Derechos, libertades y Estado laico en riesgo en la Argentina de Milei

Semanas atrás, el presidente Javier Milei visitó la provincia del Chaco. Su viaje no estuvo motivado por el lanzamiento de una obra pública ni por la apertura de una fábrica, sino por la inauguración del ‘Portal del Cielo’ de la Iglesia Cristiana Internacional, el mayor templo evangélico del país. En el altar, Milei pronunció un discurso con referencias a las sagradas escrituras para cuestionar el “pecado” de la justicia social. Una línea interpretativa muy peculiar, por cierto.

Tanto la escenificación de púlpitos con dirigentes políticos como la invocación a simbologías y lenguajes bíblicos en las alocuciones políticas no son una novedad. Han sido una constante en la historia argentina y responden a una cosmología y a una praxis que integra más que escinde lo religioso y lo político.

En este caso, Milei reactualiza esos rasgos de la cultura política, pero con otra impronta ideológica y con otros actores como protagonistas del repertorio. Este acercamiento del presidente al mundo evangélico se suma a otros gestos ocurridos durante su mandato. En 2024, se sancionó la Ley N° 27.741 que declara al 31 de octubre como el Día de las Iglesias Evangélicas y Protestantes. A su vez, en el contexto de una reformulación de las asignaciones a los comedores comunitarios, la ministra de Capital Humano, Sandra Pettovello, firmó un convenio con la Alianza de Iglesias Evangélicas de Argentina (ACIERA) para canalizar la ayuda social a través de estas entidades confesionales. Recientemente, el pasado 22 de julio, el Decreto Presidencial N° 486 dispuso la reglamentación de la personería jurídica religiosa, una demanda reclamada por los líderes evangélicos. La presencia de pastores evangélicos en el acto ‘La Derecha Fest’ en Córdoba completa el mapa de aproximaciones y afinidades. El devenir del tiempo dirá si estamos ante la génesis de una alianza estratégica. Está claro que el espacio de La Libertad Avanza busca sumar actores en el territorio y las iglesias evangélicas han ganado capilaridad social en los sectores populares. Pero nada es tan lineal y la legitimidad religiosa obtenida no se traduce en un activo político de modo mecánico.

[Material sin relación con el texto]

-- pv_equiv track=rewrite | github.com/bogdanspbm/stereovision | Utils/MathUtils.py | findBorderExtremus
-- ===== SOURCE A (Python) =====
-- def findBorderExtremus(ext_arr, border_left=0, border_right=1920):
--     left_ext = None
--     right_ext = None
--
--     for ext in ext_arr[0]:
--         if ext[0] > border_left and (left_ext is None or left_ext[0] > ext[0]):
--             left_ext = ext
--         if ext[0] < border_right and (right_ext is None or right_ext[0] < ext[0]):
--             right_ext = ext
--
--     return left_ext, right_ext
-- ===== SOURCE B (Python) =====
-- def findBorderExtremus(ext_arr, border_left=0, border_right=1920):
--     # Sort-then-scan: stable-sort the row by x ascending and descending, then
--     # take the first element beyond each border.  Stability makes the first
--     # qualifying element in sorted order the earliest original element with the
--     # extremal qualifying x, matching A's strict-comparison tie-breaking.
--     row = ext_arr[0]
--     asc = sorted(row, key=lambda e: e[0])
--     desc = sorted(row, key=lambda e: e[0], reverse=True)
--     left_ext = next((e for e in asc if e[0] > border_left), None)
--     right_ext = next((e for e in desc if e[0] < border_right), None)
--     return left_ext, right_ext
-- ===== Notes on version B (the rewrite author's own statement) =====
-- stated objective: alternative
-- what changed: Replaced A's single-pass running min/max state machine with a sort-based method: stable-sort the row by x ascending and descending, then return the first element past each border; stability reproduces A's first-tie choice.
import Mathlib
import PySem

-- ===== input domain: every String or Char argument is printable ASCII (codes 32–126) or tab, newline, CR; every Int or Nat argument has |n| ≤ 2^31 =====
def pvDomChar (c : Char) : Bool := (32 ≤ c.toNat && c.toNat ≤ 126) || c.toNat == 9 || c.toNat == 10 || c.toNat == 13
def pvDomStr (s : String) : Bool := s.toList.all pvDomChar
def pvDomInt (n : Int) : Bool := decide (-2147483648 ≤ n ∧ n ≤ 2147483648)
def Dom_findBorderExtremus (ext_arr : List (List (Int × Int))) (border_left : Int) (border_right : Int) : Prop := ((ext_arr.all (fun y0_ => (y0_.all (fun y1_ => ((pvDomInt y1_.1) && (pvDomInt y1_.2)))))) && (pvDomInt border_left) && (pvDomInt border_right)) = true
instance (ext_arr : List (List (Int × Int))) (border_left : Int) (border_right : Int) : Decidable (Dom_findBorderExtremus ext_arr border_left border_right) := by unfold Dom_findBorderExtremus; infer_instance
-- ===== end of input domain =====

-- B replaces A's single-pass running min/max loop by stable sorts of the row (ascending and
-- descending on x) followed by taking the first element past each border; same return value.

-- ===== PORT A =====
-- one step of A's loop for the left_ext state
def stepLA (border_left : Int) (acc : Option (Int × Int)) (ext : Int × Int) : Option (Int × Int) :=
  if (decide (ext.1 > border_left) && (match acc with
      | none => true
      | some le => decide (le.1 > ext.1))) = true then some ext else acc

-- one step of A's loop for the right_ext state
def stepRA (border_right : Int) (acc : Option (Int × Int)) (ext : Int × Int) : Option (Int × Int) :=
  if (decide (ext.1 < border_right) && (match acc with
      | none => true
      | some re => decide (re.1 < ext.1))) = true then some ext else acc

def findBorderExtremus (ext_arr : List (List (Int × Int))) (border_left : Int) (border_right : Int) : (Option (Int × Int)) × (Option (Int × Int)) :=
  match ext_arr with
  | [] => (none, none)  -- unreachable under Pre_: ext_arr[0] raises IndexError in Python
  | row :: _ =>
    row.foldl (fun st ext => (stepLA border_left st.1 ext, stepRA border_right st.2 ext)) (none, none)

-- ===== PORT B =====
def findBorderExtremus_alt (ext_arr : List (List (Int × Int))) (border_left : Int) (border_right : Int) : (Option (Int × Int)) × (Option (Int × Int)) :=
  match ext_arr with
  | [] => (none, none)  -- unreachable under Pre_: ext_arr[0] raises IndexError in Python
  | row :: _ =>
    let asc := PySem.List.sorted row (fun e => e.1) false
    let desc := PySem.List.sorted row (fun e => e.1) true
    let left_ext := asc.find? (fun e => decide (e.1 > border_left))
    let right_ext := desc.find? (fun e => decide (e.1 < border_right))
    (left_ext, right_ext)

-- ===== PRECONDITION & SPEC =====
-- Pre_ excludes only the empty outer list, on which A's 'ext_arr[0]' raises IndexError (B raises there too).
def Pre_findBorderExtremus (ext_arr : List (List (Int × Int))) (border_left : Int) (border_right : Int) : Prop := ext_arr ≠ []
instance (ext_arr : List (List (Int × Int))) (border_left : Int) (border_right : Int) : Decidable (Pre_findBorderExtremus ext_arr border_left border_right) := by unfold Pre_findBorderExtremus; infer_instance
def pvWitness_findBorderExtremus : (List (List (Int × Int))) × Int × Int := ([[(3, 4), (1, 2), (7, 0)]], 0, 1920)

def Spec_findBorderExtremus (ext_arr : List (List (Int × Int))) (border_left : Int) (border_right : Int) (out : (Option (Int × Int)) × (Option (Int × Int))) : Prop := out = findBorderExtremus_alt ext_arr border_left border_right
instance (ext_arr : List (List (Int × Int))) (border_left : Int) (border_right : Int) (out : (Option (Int × Int)) × (Option (Int × Int))) : Decidable (Spec_findBorderExtremus ext_arr border_left border_right out) := by unfold Spec_findBorderExtremus; infer_instance

-- ===== CLAIM (what is proved, stated in full; the proofs are below) =====
def Claim_equal_findBorderExtremus : Prop := ∀ (ext_arr : List (List (Int × Int))) (border_left : Int) (border_right : Int), Dom_findBorderExtremus ext_arr border_left border_right → Pre_findBorderExtremus ext_arr border_left border_right → Spec_findBorderExtremus ext_arr border_left border_right (findBorderExtremus ext_arr border_left border_right)

-- ===== LEMMAS AND PROOFS =====

-- A's paired fold splits into the two independent folds.
lemma foldl_pair (bl br : Int) :
    ∀ (row : List (Int × Int)) (l r : Option (Int × Int)),
      row.foldl (fun st ext => (stepLA bl st.1 ext, stepRA br st.2 ext)) (l, r)
        = (row.foldl (stepLA bl) l, row.foldl (stepRA br) r) := by
  intro row
  induction row with
  | nil => intro l r; rfl
  | cons x t ih => intro l r; simp [List.foldl, ih]

-- Ascending stable insertion preserves key-sortedness.
lemma pairwise_insertBy_le (x : Int × Int) :
    ∀ (l : List (Int × Int)), l.Pairwise (fun a b => a.1 ≤ b.1) →
      (PySem.List.insertBy (fun a b => decide (a.1 < b.1)) x l).Pairwise (fun a b => a.1 ≤ b.1) := by
  intro l
  induction l with
  | nil => intro _; simp [PySem.List.insertBy]
  | cons y t ih =>
    intro hl
    rw [List.pairwise_cons] at hl
    obtain ⟨hy, ht⟩ := hl
    simp only [PySem.List.insertBy]
    split_ifs with h
    · simp only [decide_eq_true_eq] at h
      refine List.pairwise_cons.mpr ⟨?_, List.pairwise_cons.mpr ⟨hy, ht⟩⟩
      intro z hz
      rcases List.mem_cons.mp hz with rfl | hz
      · omega
      · have := hy z hz; omega
    · simp only [decide_eq_true_eq, not_lt] at h
      refine List.pairwise_cons.mpr ⟨?_, ih ht⟩
      intro z hz
      rcases (PySem.List.mem_insertBy _ _ _ _).mp hz with rfl | hz
      · exact h
      · exact hy z hz

-- Descending stable insertion preserves reverse key-sortedness.
lemma pairwise_insertBy_ge (x : Int × Int) :
    ∀ (l : List (Int × Int)), l.Pairwise (fun a b => b.1 ≤ a.1) →
      (PySem.List.insertBy (fun a b => decide (b.1 < a.1)) x l).Pairwise (fun a b => b.1 ≤ a.1) := by
  intro l
  induction l with
  | nil => intro _; simp [PySem.List.insertBy]
  | cons y t ih =>
    intro hl
    rw [List.pairwise_cons] at hl
    obtain ⟨hy, ht⟩ := hl
    simp only [PySem.List.insertBy]
    split_ifs with h
    · simp only [decide_eq_true_eq] at h
      refine List.pairwise_cons.mpr ⟨?_, List.pairwise_cons.mpr ⟨hy, ht⟩⟩
      intro z hz
      rcases List.mem_cons.mp hz with rfl | hz
      · omega
      · have := hy z hz; omega
    · simp only [decide_eq_true_eq, not_lt] at h
      refine List.pairwise_cons.mpr ⟨?_, ih ht⟩
      intro z hz
      rcases (PySem.List.mem_insertBy _ _ _ _).mp hz with rfl | hz
      · exact h
      · exact hy z hz

-- Inserting into an ascending-sorted list updates the first over-border element exactly as A's left step.
lemma find?_insertBy_left (bl : Int) (x : Int × Int) :
    ∀ (l : List (Int × Int)), l.Pairwise (fun a b => a.1 ≤ b.1) →
      (PySem.List.insertBy (fun a b => decide (a.1 < b.1)) x l).find? (fun e => decide (e.1 > bl))
        = stepLA bl (l.find? (fun e => decide (e.1 > bl))) x := by
  intro l
  induction l with
  | nil =>
    intro _
    simp only [PySem.List.insertBy, stepLA]
    by_cases h : x.1 > bl <;> simp [List.find?, h]
  | cons y t ih =>
    intro hl
    rw [List.pairwise_cons] at hl
    obtain ⟨hy, ht⟩ := hl
    simp only [PySem.List.insertBy]
    split_ifs with h
    · -- x goes in front: x.1 < y.1
      simp only [decide_eq_true_eq] at h
      by_cases hx : x.1 > bl
      · -- x qualifies; any previously found element has key ≥ y.1 > x.1
        cases hacc : (y :: t).find? (fun e => decide (e.1 > bl)) with
        | none => simp [List.find?_cons, stepLA, hacc, hx]
        | some f =>
          have hmem := List.mem_of_find?_eq_some hacc
          have hlt : x.1 < f.1 := by
            rcases List.mem_cons.mp hmem with rfl | hm
            · exact h
            · have := hy f hm; omega
          simp only [List.find?_cons] at hacc ⊢
          simp [hacc, stepLA, hx, hlt]
      · -- x does not qualify: it is skipped on both sides
        simp [List.find?_cons, stepLA, hx]
    · -- y stays in front: y.1 ≤ x.1
      simp only [decide_eq_true_eq, not_lt] at h
      by_cases hy' : y.1 > bl
      · -- y is found on both sides; A's step cannot replace it (y.1 ≤ x.1)
        have hn : ¬ x.1 < y.1 := not_lt.mpr h
        simp [List.find?_cons, stepLA, hy', hn]
      · simp only [List.find?_cons]
        simp only [show decide (y.1 > bl) = false by simpa using hy']
        exact ih ht
-- Inserting into a descending-sorted list updates the first under-border element exactly as A's right step.
lemma find?_insertBy_right (br : Int) (x : Int × Int) :
    ∀ (l : List (Int × Int)), l.Pairwise (fun a b => b.1 ≤ a.1) →
      (PySem.List.insertBy (fun a b => decide (b.1 < a.1)) x l).find? (fun e => decide (e.1 < br))
        = stepRA br (l.find? (fun e => decide (e.1 < br))) x := by
  intro l
  induction l with
  | nil =>
    intro _
    simp only [PySem.List.insertBy, stepRA]
    by_cases h : x.1 < br <;> simp [List.find?, h]
  | cons y t ih =>
    intro hl
    rw [List.pairwise_cons] at hl
    obtain ⟨hy, ht⟩ := hl
    simp only [PySem.List.insertBy]
    split_ifs with h
    · -- x goes in front: y.1 < x.1
      simp only [decide_eq_true_eq] at h
      by_cases hx : x.1 < br
      · cases hacc : (y :: t).find? (fun e => decide (e.1 < br)) with
        | none => simp [List.find?_cons, stepRA, hacc, hx]
        | some f =>
          have hmem := List.mem_of_find?_eq_some hacc
          have hlt : f.1 < x.1 := by
            rcases List.mem_cons.mp hmem with rfl | hm
            · exact h
            · have := hy f hm; omega
          simp only [List.find?_cons] at hacc ⊢
          simp [hacc, stepRA, hx, hlt]
      · simp [List.find?_cons, stepRA, hx]
    · -- y stays in front: x.1 ≤ y.1
      simp only [decide_eq_true_eq, not_lt] at h
      by_cases hy' : y.1 < br
      · have hn : ¬ y.1 < x.1 := not_lt.mpr h
        simp [List.find?_cons, stepRA, hy', hn]
      · simp only [List.find?_cons]
        simp only [show decide (y.1 < br) = false by simpa using hy']
        exact ih ht
-- The first over-border element of the ascending stable sort is A's running left extremum.
lemma find?_sorted_left (bl : Int) (row : List (Int × Int)) :
    (PySem.List.sorted row (fun e => e.1) false).find? (fun e => decide (e.1 > bl))
      = row.foldl (stepLA bl) none := by
  rw [PySem.List.sorted_eq_foldl_insertBy]
  suffices h : ∀ (xs : List (Int × Int)) (l : List (Int × Int)), l.Pairwise (fun a b => a.1 ≤ b.1) →
      (xs.foldl (fun acc x => PySem.List.insertBy (fun a b => decide (a.1 < b.1)) x acc) l).find?
          (fun e => decide (e.1 > bl))
        = xs.foldl (stepLA bl) (l.find? (fun e => decide (e.1 > bl))) by
    simpa using h row [] (by simp)
  intro xs
  induction xs with
  | nil => intro l _; rfl
  | cons x t ih =>
    intro l hl
    simp only [List.foldl]
    rw [ih _ (pairwise_insertBy_le x l hl), find?_insertBy_left bl x l hl]

-- The first under-border element of the descending stable sort is A's running right extremum.
lemma find?_sorted_right (br : Int) (row : List (Int × Int)) :
    (PySem.List.sorted row (fun e => e.1) true).find? (fun e => decide (e.1 < br))
      = row.foldl (stepRA br) none := by
  rw [PySem.List.sorted_rev_eq_foldl_insertBy]
  suffices h : ∀ (xs : List (Int × Int)) (l : List (Int × Int)), l.Pairwise (fun a b => b.1 ≤ a.1) →
      (xs.foldl (fun acc x => PySem.List.insertBy (fun a b => decide (b.1 < a.1)) x acc) l).find?
          (fun e => decide (e.1 < br))
        = xs.foldl (stepRA br) (l.find? (fun e => decide (e.1 < br))) by
    simpa using h row [] (by simp)
  intro xs
  induction xs with
  | nil => intro l _; rfl
  | cons x t ih =>
    intro l hl
    simp only [List.foldl]
    rw [ih _ (pairwise_insertBy_ge x l hl), find?_insertBy_right br x l hl]

-- ===== VERDICT (by name: the statement is the Claim_ definition above) =====
theorem findBorderExtremus_spec : Claim_equal_findBorderExtremus := by
  intro ext_arr bl br _ hpre
  unfold Spec_findBorderExtremus
  cases ext_arr with
  | nil => exact absurd rfl hpre
  | cons row rest =>
    show (row.foldl (fun st ext => (stepLA bl st.1 ext, stepRA br st.2 ext)) (none, none)) = _
    rw [foldl_pair]
    unfold findBorderExtremus_alt
    simp only [find?_sorted_left, find?_sorted_right]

Ahora bien, así como en el catolicismo hay diversidad de expresiones que conviven con mayor o menor armonía, en el campo evangélico encontramos también un universo heterogéneo. Resulta importante registrar la pluralidad y dispersión que existe al interior de los espacios religiosos -más aún en aquellos que no tienen una estructura institucional centralizada- para evitar caer en reduccionismos o en análisis simplificadores.

Planteada esa aclaración, se advierte como un signo de este tiempo los vínculos que construyen las derechas mundiales con sectores religiosos conservadores, entre los que asumen mayor visibilidad pública aquellos de procedencia evangélica. De allí, el paralelismo de los lazos enhebrados por Milei con los de Donald Trump en Estados Unidos y Jair Bolsonaro en Brasil. En Estados Unidos, el ‘Cinturón Bíblico’ referido a nueve estados del sur del país, de fuerte presencia evangélica, ha sido uno de los pilares de la campaña de Trump. En Brasil, Bolsonaro decidió bautizarse en las aguas del Rio Jordán. Este ritual fue el punto de partida de su vínculo orgánico con las grandes iglesias evangélicas del país, las cuales tuvieron una fuerte presencia durante su gobierno.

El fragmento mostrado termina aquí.